The Arizona Court of Appeals Thursday rejected a plea from unsuccessful gubernatorial candidate Kari Lake to set aside Democrat Katie Hobbs 2022 election win.
Former broadcast journalist Kari Lake filed a December lawsuit against former Secretary of State Katie Hobbs and several Maricopa County officials. Lake claimed her 17,117 vote loss to the Democrat Hobbs resulted from improperly functioning ballot printers in Maricopa County. She further claimed unusually long wait times caused by the faulty printers resulted in some supporters not voting because of time constraints.
She requested Maricopa County Superior Court either order a do-over election in Maricopa County or outright declare her the winner and install her as state governor. After a two-day trial, Superior Court Judge Peter Thompson ruled against her, explaining Lake did not present sufficient evidence to prove her claims.

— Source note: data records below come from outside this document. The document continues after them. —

-- pv_equiv track=rewrite | github.com/ubriela/cracking_coding | sorting.py | sortedMatrix2SortedArr
-- ===== SOURCE A (Python) =====
-- import heapq
--
-- def sortedMatrix2SortedArr(matrix):
--     """
--       [1,   4,  7, 11, 15],
--       [2,   5,  8, 12, 19],
--       [3,   6,  9, 16, 22],
--       [10, 13, 14, 17, 24],
--       [18, 21, 23, 26, 30]
--
--       q = 1         h = 1
--       q = 2,4,      h = 1,2,4
--       q = 4,3,5     h = 1,2,3,4,5
--       q = 3,5,7     h = 1,2,3,4,5,7
--
--       pick the smallest val to expand
--       1
--       2,4
--       3,4,5
--       4,5,6,10
--       5,6,7,10
--       6,7,8,10
--     """
--     if not matrix or not matrix[0]:
--         return []
--     row = len(matrix)
--     col = len(matrix[0])
--     res = []
--     h = [(matrix[0][0], 0, 0)]  # (val, row, col)
--     visited = set([(0, 0)])  # (row, col)
--     while h:
--         val, i, j = heapq.heappop(h)  # smallest
--         res.append(val)
--
--         if i + 1 < row and (i + 1, j) not in visited:
--             visited.add((i + 1, j))
--             heapq.heappush(h, (matrix[i + 1][j], i + 1, j))
--         if j + 1 < col and (i, j + 1) not in visited:
--             visited.add((i, j + 1))
--             heapq.heappush(h, (matrix[i][j + 1], i, j + 1))
--
--     return res
-- ===== SOURCE B (Python) =====
-- def sortedMatrix2SortedArr(matrix):
--     # frontier kept as a plain list sorted ascending by (val, i, j); pop head,
--     # insert neighbors at their sorted position by a linear scan (no heap).
--     if not matrix or not matrix[0]:
--         return []
--     row = len(matrix)
--     col = len(matrix[0])
--     res = []
--     frontier = [(matrix[0][0], 0, 0)]  # sorted ascending
--     visited = {(0, 0)}
--     while frontier:
--         val, i, j = frontier.pop(0)
--         res.append(val)
--         for (a, b) in ((i + 1, j), (i, j + 1)):
--             if a < row and b < col and (a, b) not in visited:
--                 visited.add((a, b))
--                 t = (matrix[a][b], a, b)
--                 k = 0
--                 while k < len(frontier) and frontier[k] < t:
--                     k += 1
--                 frontier.insert(k, t)
--     return res
-- ===== Notes on version B (the rewrite author's own statement) =====
-- stated objective: alternative
-- what changed: Replaces the heapq priority-queue frontier with a plain Python list kept sorted ascending by (val,i,j): pop the head as the minimum and place each pushed neighbor by a linear insertion scan.
-- outside the precondition, e.g. on sortedMatrix2SortedArr([[1, 2], [3]]): A raises IndexError, B raises IndexError
import Mathlib
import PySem

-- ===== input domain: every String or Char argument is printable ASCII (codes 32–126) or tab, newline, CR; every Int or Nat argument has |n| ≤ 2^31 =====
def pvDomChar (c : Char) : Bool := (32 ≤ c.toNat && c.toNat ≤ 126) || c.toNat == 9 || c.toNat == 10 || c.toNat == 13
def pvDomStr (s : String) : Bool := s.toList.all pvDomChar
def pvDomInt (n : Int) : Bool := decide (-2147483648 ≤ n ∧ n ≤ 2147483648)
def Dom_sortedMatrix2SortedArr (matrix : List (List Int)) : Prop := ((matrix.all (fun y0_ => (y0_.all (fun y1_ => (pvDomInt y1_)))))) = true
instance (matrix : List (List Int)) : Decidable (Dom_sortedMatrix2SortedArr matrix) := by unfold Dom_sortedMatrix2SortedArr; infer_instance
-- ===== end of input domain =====

-- B replaces A's heapq frontier by a plain list kept sorted ascending (pop head,
-- linear-scan insertion); same values, a different frontier data structure ("alternative").

-- Python's tuple comparison (val, i, j) < (val', i', j') : lexicographic on Int triples.
def pvTlt (a b : Int × Int × Int) : Bool :=
  decide (a.1 < b.1) ||
    (decide (a.1 = b.1) &&
      (decide (a.2.1 < b.2.1) || (decide (a.2.1 = b.2.1) && decide (a.2.2 < b.2.2))))

-- matrix[i][j]; exact for the nonnegative in-range indices the loops use (bounds checks + Pre_).
def pvCell (m : List (List Int)) (i j : Int) : Int := (m.getD i.toNat []).getD j.toNat 0

-- ===== PORT A =====
-- heapq modelled as a multiset-list: heappop = remove the (unique-keyed) minimum, heappush = add.
def pvHeapMin (x : Int × Int × Int) (xs : List (Int × Int × Int)) : Int × Int × Int :=
  xs.foldl (fun m y => if pvTlt y m then y else m) x

def pvRemoveFirst (v : Int × Int × Int) : List (Int × Int × Int) → List (Int × Int × Int)
  | [] => []
  | y :: ys => if y = v then ys else y :: pvRemoveFirst v ys

def pvLoopA (m : List (List Int)) (row col : Int) :
    Nat → List (Int × Int × Int) → PySem.Set (Int × Int) → List Int → List Int
  | 0, _, _, res => res
  | fuel+1, h, vis, res =>
    match h with
    | [] => res
    | x :: xs =>
      let t := pvHeapMin x xs
      let h1 := pvRemoveFirst t (x :: xs)
      let i := t.2.1
      let j := t.2.2
      let res1 := res ++ [t.1]
      let s1 := if decide (i + 1 < row) && !(PySem.Set.contains vis (i + 1, j))
                then (h1 ++ [(pvCell m (i + 1) j, i + 1, j)], PySem.Set.add vis (i + 1, j))
                else (h1, vis)
      let s2 := if decide (j + 1 < col) && !(PySem.Set.contains s1.2 (i, j + 1))
                then (s1.1 ++ [(pvCell m i (j + 1), i, j + 1)], PySem.Set.add s1.2 (i, j + 1))
                else s1
      pvLoopA m row col fuel s2.1 s2.2 res1

-- fuel = row*col bounds the iteration count: each cell enters the frontier at most once.
def sortedMatrix2SortedArr (matrix : List (List Int)) : List Int :=
  if matrix = [] ∨ matrix.headD [] = [] then []
  else pvLoopA matrix (matrix.length : Int) ((matrix.headD []).length : Int)
        (matrix.length * (matrix.headD []).length)
        [(pvCell matrix 0 0, 0, 0)] (PySem.Set.ofList [(0, 0)]) []

-- ===== PORT B =====
def pvInsSorted (t : Int × Int × Int) : List (Int × Int × Int) → List (Int × Int × Int)
  | [] => [t]
  | y :: ys => if pvTlt y t then y :: pvInsSorted t ys else t :: y :: ys

def pvPush (m : List (List Int)) (row col : Int)
    (st : List (Int × Int × Int) × PySem.Set (Int × Int)) (c : Int × Int) :
    List (Int × Int × Int) × PySem.Set (Int × Int) :=
  if decide (c.1 < row) && decide (c.2 < col) && !(PySem.Set.contains st.2 c)
  then (pvInsSorted (pvCell m c.1 c.2, c.1, c.2) st.1, PySem.Set.add st.2 c)
  else st

def pvLoopB (m : List (List Int)) (row col : Int) :
    Nat → List (Int × Int × Int) → PySem.Set (Int × Int) → List Int → List Int
  | 0, _, _, res => res
  | fuel+1, h, vis, res =>
    match h with
    | [] => res
    | x :: xs =>
      let st := [(x.2.1 + 1, x.2.2), (x.2.1, x.2.2 + 1)].foldl (pvPush m row col) (xs, vis)
      pvLoopB m row col fuel st.1 st.2 (res ++ [x.1])

def sortedMatrix2SortedArr_alt (matrix : List (List Int)) : List Int :=
  if matrix = [] ∨ matrix.headD [] = [] then []
  else pvLoopB matrix (matrix.length : Int) ((matrix.headD []).length : Int)
        (matrix.length * (matrix.headD []).length)
        [(pvCell matrix 0 0, 0, 0)] (PySem.Set.ofList [(0, 0)]) []

-- ===== PRECONDITION & SPEC =====
-- Pre_ excludes ragged matrices with some row shorter than the first row: there the Python A
-- (and B) hits matrix[i][j] past that row's end and raises IndexError.
def Pre_sortedMatrix2SortedArr (matrix : List (List Int)) : Prop :=
  ∀ r ∈ matrix, (matrix.headD []).length ≤ r.length
instance (matrix : List (List Int)) : Decidable (Pre_sortedMatrix2SortedArr matrix) := by
  unfold Pre_sortedMatrix2SortedArr; infer_instance
def pvWitness_sortedMatrix2SortedArr : List (List Int) := [[1, 4], [2, 5], [3, 6]]

def Spec_sortedMatrix2SortedArr (matrix : List (List Int)) (out : List Int) : Prop := out = sortedMatrix2SortedArr_alt matrix
instance (matrix : List (List Int)) (out : List Int) : Decidable (Spec_sortedMatrix2SortedArr matrix out) := by unfold Spec_sortedMatrix2SortedArr; infer_instance

-- ===== CLAIM (what is proved, stated in full; the proofs are below) =====
def Claim_equal_sortedMatrix2SortedArr : Prop := ∀ (matrix : List (List Int)), Dom_sortedMatrix2SortedArr matrix → Pre_sortedMatrix2SortedArr matrix → Spec_sortedMatrix2SortedArr matrix (sortedMatrix2SortedArr matrix)

-- ===== LEMMAS AND PROOFS =====

theorem pvTlt_irrefl (a : Int × Int × Int) : pvTlt a a = false := by
  simp [pvTlt]

theorem pvTlt_asymm {a b : Int × Int × Int} (h : pvTlt a b = true) : pvTlt b a = false := by
  obtain ⟨a1, a2, a3⟩ := a; obtain ⟨b1, b2, b3⟩ := b
  simp [pvTlt] at h ⊢; omega

theorem pvTlt_antisymm {a b : Int × Int × Int} (h1 : pvTlt a b = false)
    (h2 : pvTlt b a = false) : a = b := by
  obtain ⟨a1, a2, a3⟩ := a; obtain ⟨b1, b2, b3⟩ := b
  simp [pvTlt] at h1 h2 ⊢; omega

theorem pvTlt_trans {a b c : Int × Int × Int} (h1 : pvTlt a b = true)
    (h2 : pvTlt b c = true) : pvTlt a c = true := by
  obtain ⟨a1, a2, a3⟩ := a; obtain ⟨b1, b2, b3⟩ := b; obtain ⟨c1, c2, c3⟩ := c
  simp [pvTlt] at h1 h2 ⊢; omega

theorem pvTlt_neg_trans {a b c : Int × Int × Int} (h1 : pvTlt b a = false)
    (h2 : pvTlt c b = false) : pvTlt c a = false := by
  obtain ⟨a1, a2, a3⟩ := a; obtain ⟨b1, b2, b3⟩ := b; obtain ⟨c1, c2, c3⟩ := c
  simp [pvTlt] at h1 h2 ⊢; omega
-- pv_equiv track=rewrite | github.com/AlekseiAQ/codewars-py | solutions/kyu_6/get_your_steppin_on_son.py | word_step
-- ===== SOURCE A (Python) =====
-- def word_step(s):
--     i, j = 0, 0
--     flag = True
--     matrix = {}
--     index = 1
--     matrix[(i, j)] = s[0]
--     while index < len(s):
--         if s[index] == " ":
--             flag = not flag
--             index += 2
--             continue
--         if flag:
--             j += 1
--         else:
--             i += 1
--         matrix[(i, j)] = s[index]
--         index += 1
--
--     result = []
--     for ii in range(i+1):
--         row = []
--         for jj in range(j+1):
--             row.append(matrix.get((ii, jj), " "))
--         result.append(row)
--     return result
-- ===== SOURCE B (Python) =====
-- def word_step(s):
--     # Tokenize: after each space, the space AND the following character are consumed
--     # (the shared corner), ending the current segment.
--     segs = []
--     cur = [s[0]]
--     k = 1
--     while k < len(s):
--         if s[k] == " ":
--             segs.append(cur)
--             cur = []
--             k += 2
--         else:
--             cur.append(s[k])
--             k += 1
--     segs.append(cur)
--
--     # Place segments, alternating direction: first right, then down, right, ...
--     pos = {(0, 0): segs[0][0]}
--     i = j = 0
--     for ch in segs[0][1:]:
--         j += 1
--         pos[(i, j)] = ch
--     horiz = True
--     for seg in segs[1:]:
--         horiz = not horiz
--         for ch in seg:
--             if horiz:
--                 j += 1
--             else:
--                 i += 1
--             pos[(i, j)] = ch
--
--     return [[pos.get((r, c), " ") for c in range(j + 1)] for r in range(i + 1)]
-- ===== Notes on version B (the rewrite author's own statement) =====
-- stated objective: alternative
-- what changed: Replaces A's per-character cursor/flag scan that writes each char into a dict one step at a time by a two-phase decomposition: first tokenize the string into word segments (a space ends a segment and consumes the following shared-corner char), then place whole segments alternating right/down and render the grid.
-- outside the precondition, e.g. on word_step(''): A raises IndexError, B raises IndexError
import Mathlib
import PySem

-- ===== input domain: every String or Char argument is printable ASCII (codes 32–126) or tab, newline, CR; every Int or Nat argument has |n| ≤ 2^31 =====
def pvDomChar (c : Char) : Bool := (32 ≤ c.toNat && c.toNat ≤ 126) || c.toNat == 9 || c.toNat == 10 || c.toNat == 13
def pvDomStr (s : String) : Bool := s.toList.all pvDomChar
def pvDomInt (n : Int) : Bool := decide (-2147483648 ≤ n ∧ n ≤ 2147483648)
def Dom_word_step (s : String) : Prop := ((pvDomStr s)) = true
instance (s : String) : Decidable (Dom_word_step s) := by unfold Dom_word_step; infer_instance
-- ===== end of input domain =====

-- B replaces A's per-character flag scan by a two-phase decomposition (tokenize into
-- word segments, then place whole segments alternating right/down); same return value.

-- ===== PORT A =====
-- A's while-loop: state (i, j, flag, matrix), 'index += 2' on a space = drop the space
-- and the following char (rest.tail); otherwise step the cursor and store the char.
def wordStepLoop (rest : List Char) (i j : Nat) (flag : Bool)
    (m : PySem.Dict (Nat × Nat) String) : Nat × Nat × PySem.Dict (Nat × Nat) String :=
  match rest with
  | [] => (i, j, m)
  | c :: rs =>
    if c = ' ' then
      wordStepLoop rs.tail i j (!flag) m
    else
      let i' := if flag then i else i + 1
      let j' := if flag then j + 1 else j
      wordStepLoop rs i' j' flag (m.insert (i', j') c.toString)
termination_by rest.length
decreasing_by all_goals simp [List.length_tail]

def word_step (s : String) : List (List String) :=
  match s.toList with
  | [] => []   -- unreachable under Pre_: Python raises IndexError on the empty string
  | c :: rest =>
    let st := wordStepLoop rest 0 0 true ((PySem.Dict.empty).insert (0, 0) c.toString)
    (List.range (st.1 + 1)).map (fun ii =>
      (List.range (st.2.1 + 1)).map (fun jj => st.2.2.getD (ii, jj) " "))

-- ===== PORT B =====
-- B phase 1: split into segments; a space ends the segment and also consumes the next char.
def tokenizeAux (rest : List Char) (cur : List Char) (acc : List (List Char)) :
    List (List Char) :=
  match rest with
  | [] => acc ++ [cur]
  | c :: rs =>
    if c = ' ' then tokenizeAux rs.tail [] (acc ++ [cur])
    else tokenizeAux rs (cur ++ [c]) acc
termination_by rest.length
decreasing_by all_goals simp [List.length_tail]

-- B phase 2: place one whole segment in the current direction (fold over its chars).
def placeSeg (seg : List Char) (horiz : Bool)
    (st : Nat × Nat × PySem.Dict (Nat × Nat) String) :
    Nat × Nat × PySem.Dict (Nat × Nat) String :=
  seg.foldl (fun st ch =>
    let i := if horiz then st.1 else st.1 + 1
    let j := if horiz then st.2.1 + 1 else st.2.1
    (i, j, st.2.2.insert (i, j) ch.toString)) st

-- B: 'for seg in segs[1:]: horiz = not horiz; place seg'
def placeRest (segs : List (List Char)) (horiz : Bool)
    (st : Nat × Nat × PySem.Dict (Nat × Nat) String) :
    Nat × Nat × PySem.Dict (Nat × Nat) String :=
  match segs with
  | [] => st
  | seg :: ss => placeRest ss (!horiz) (placeSeg seg (!horiz) st)

def word_step_alt (s : String) : List (List String) :=
  match s.toList with
  | [] => []   -- unreachable under Pre_: Python raises IndexError on the empty string
  | c :: rest =>
    let segs := tokenizeAux rest [c] []
    let s0 := segs.headD []
    let st0 : Nat × Nat × PySem.Dict (Nat × Nat) String :=
      (0, 0, (PySem.Dict.empty).insert (0, 0) c.toString)
    let st1 := placeSeg s0.tail true st0
    let st := placeRest segs.tail true st1
    (List.range (st.1 + 1)).map (fun ii =>
      (List.range (st.2.1 + 1)).map (fun jj => st.2.2.getD (ii, jj) " "))

-- ===== PRECONDITION & SPEC =====
-- Pre_ excludes only the empty string, on which A (s[0]) raises IndexError.
def Pre_word_step (s : String) : Prop := s ≠ ""
instance (s : String) : Decidable (Pre_word_step s) := by unfold Pre_word_step; infer_instance
def pvWitness_word_step : String := "ab cd e"

def Spec_word_step (s : String) (out : List (List String)) : Prop := out = word_step_alt s
instance (s : String) (out : List (List String)) : Decidable (Spec_word_step s out) := by unfold Spec_word_step; infer_instance

-- ===== CLAIM (what is proved, stated in full; the proofs are below) =====
def Claim_equal_word_step : Prop := ∀ (s : String), Dom_word_step s → Pre_word_step s → Spec_word_step s (word_step s)

-- ===== LEMMAS AND PROOFS =====

-- placeCont: segment placement with the direction toggle AFTER each segment (A's shape)
def placeCont (segs : List (List Char)) (horiz : Bool)
    (st : Nat × Nat × PySem.Dict (Nat × Nat) String) :
    Nat × Nat × PySem.Dict (Nat × Nat) String :=
  match segs with
  | [] => st
  | seg :: ss => placeCont ss (!horiz) (placeSeg seg horiz st)

theorem placeRest_eq_placeCont (segs : List (List Char)) (horiz : Bool)
    (st : Nat × Nat × PySem.Dict (Nat × Nat) String) :
    placeRest segs horiz st = placeCont segs (!horiz) st := by
  induction segs generalizing horiz st with
  | nil => rfl
  | cons seg ss ih => simp [placeRest, placeCont, ih]

theorem placeSeg_append (a b : List Char) (horiz : Bool)
    (st : Nat × Nat × PySem.Dict (Nat × Nat) String) :
    placeSeg (a ++ b) horiz st = placeSeg b horiz (placeSeg a horiz st) := by
  simp [placeSeg, List.foldl_append]

theorem tokenizeAux_acc (rest : List Char) (cur : List Char) (acc : List (List Char)) :
    tokenizeAux rest cur acc = acc ++ tokenizeAux rest cur [] := by
  cases rest with
  | nil => simp [tokenizeAux]
  | cons c rs =>
    by_cases h : c = ' '
    · rw [tokenizeAux, if_pos h, tokenizeAux_acc rs.tail [] (acc ++ [cur])]
      conv_rhs => rw [tokenizeAux, if_pos h, tokenizeAux_acc rs.tail [] ([] ++ [cur])]
      simp
    · rw [tokenizeAux, if_neg h, tokenizeAux_acc rs (cur ++ [c]) acc]
      conv_rhs => rw [tokenizeAux, if_neg h, tokenizeAux_acc rs (cur ++ [c]) []]
      simp
termination_by rest.length
decreasing_by all_goals simp [List.length_tail]

theorem placeCont_tokenizeAux (rest cur : List Char) (horiz : Bool)
    (st : Nat × Nat × PySem.Dict (Nat × Nat) String) :
    placeCont (tokenizeAux rest cur []) horiz st
      = placeCont (tokenizeAux rest [] []) horiz (placeSeg cur horiz st) := by
  cases rest with
  | nil => simp [tokenizeAux, placeCont, placeSeg]
  | cons c rs =>
    by_cases h : c = ' '
    · rw [tokenizeAux, if_pos h]
      simp only [List.nil_append]
      rw [tokenizeAux_acc rs.tail [] [cur]]
      conv_rhs => rw [tokenizeAux, if_pos h]
      simp only [List.nil_append]
      rw [tokenizeAux_acc rs.tail [] [[]]]
      simp [placeCont, placeSeg]
    · rw [tokenizeAux, if_neg h, placeCont_tokenizeAux rs (cur ++ [c]) horiz st]
      conv_rhs => rw [tokenizeAux, if_neg h]
      simp only [List.nil_append]
      rw [placeCont_tokenizeAux rs [c] horiz (placeSeg cur horiz st), placeSeg_append]
termination_by rest.length
decreasing_by all_goals simp

theorem wordStepLoop_eq (rest : List Char) (i j : Nat) (flag : Bool)
    (m : PySem.Dict (Nat × Nat) String) :
    wordStepLoop rest i j flag m
      = placeCont (tokenizeAux rest [] []) flag (i, j, m) := by
  cases rest with
  | nil => simp [wordStepLoop, tokenizeAux, placeCont, placeSeg]
  | cons c rs =>
    by_cases h : c = ' '
    · rw [wordStepLoop, if_pos h, wordStepLoop_eq rs.tail i j (!flag) m]
      conv_rhs => rw [tokenizeAux, if_pos h]
      simp only [List.nil_append]
      conv_rhs => rw [tokenizeAux_acc rs.tail [] [[]]]
      simp [placeCont, placeSeg]
    · rw [wordStepLoop, if_neg h]
      conv_rhs => rw [tokenizeAux, if_neg h]
      simp only [List.nil_append]
      rw [placeCont_tokenizeAux rs [c] flag (i, j, m), wordStepLoop_eq]
      congr 1
termination_by rest.length
decreasing_by all_goals simp [List.length_tail]

-- first segment of the tokenizer output carries cur as a prefix
theorem tokenizeAux_cur (rest cur : List Char) :
    tokenizeAux rest cur []
      = (cur ++ (tokenizeAux rest [] []).headD []) :: (tokenizeAux rest [] []).tail := by
  cases rest with
  | nil => simp [tokenizeAux]
  | cons c rs =>
    by_cases h : c = ' '
    · rw [tokenizeAux, if_pos h]
      simp only [List.nil_append]
      rw [tokenizeAux_acc rs.tail [] [cur]]
      conv_rhs => rw [tokenizeAux, if_pos h]
      simp only [List.nil_append]
      rw [tokenizeAux_acc rs.tail [] [[]]]
      simp
    · rw [tokenizeAux, if_neg h, tokenizeAux_cur rs (cur ++ [c])]
      conv_rhs => rw [tokenizeAux, if_neg h]
      simp only [List.nil_append]
      conv_rhs => rw [tokenizeAux_cur rs [c]]
      simp
termination_by rest.length
decreasing_by all_goals simp

-- ===== VERDICT (by name: the statement is the Claim_ definition above) =====
theorem word_step_spec : Claim_equal_word_step := by
  intro s _ hpre
  unfold Spec_word_step word_step word_step_alt
  cases hs : s.toList with
  | nil =>
    exact absurd (by
      have := congrArg String.ofList hs
      simpa using this) hpre
  | cons c rest =>
    simp only
    rw [wordStepLoop_eq, tokenizeAux_cur rest [c]]
    conv_lhs => rw [tokenizeAux_cur rest []]
    rw [placeRest_eq_placeCont]
    simp [placeCont]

“Every single witness before the Court disclaimed any personal knowledge of such misconduct,” Thompson ruled. “The Court cannot accept speculation or conjecture in place of clear and convincing evidence.”
Lake promptly appealed, petitioning both Arizona’s Court of Appeals and the state’s Supreme Court.
She asked for an expedited ruling due to the time sensitive nature of the election results. The Court of Appeals entered an order January 9 consolidating her appeal and special action. That court also issued an expedited briefing schedule, scheduling her appeal for February 1.
Lake’s attorneys argued Judge Thompson “erred by requiring she provide proof that her allegations of official misconduct affected” election results, including that they intended to deny her victory.
“A higher burden of proof is consistent with the holdings in those cases,” The three-judge panel said Thursday. “We thus agree with the superior court that Lake was required to prove her case by clear and convincing evidence.”
“Ultimately, her arguments about legal standards and definitions are unavailing because her claims fail under any standard for reasons set forth below,” Chief Judge Kent E. Cattani concluded in his opinion, which was joined by the other two judges.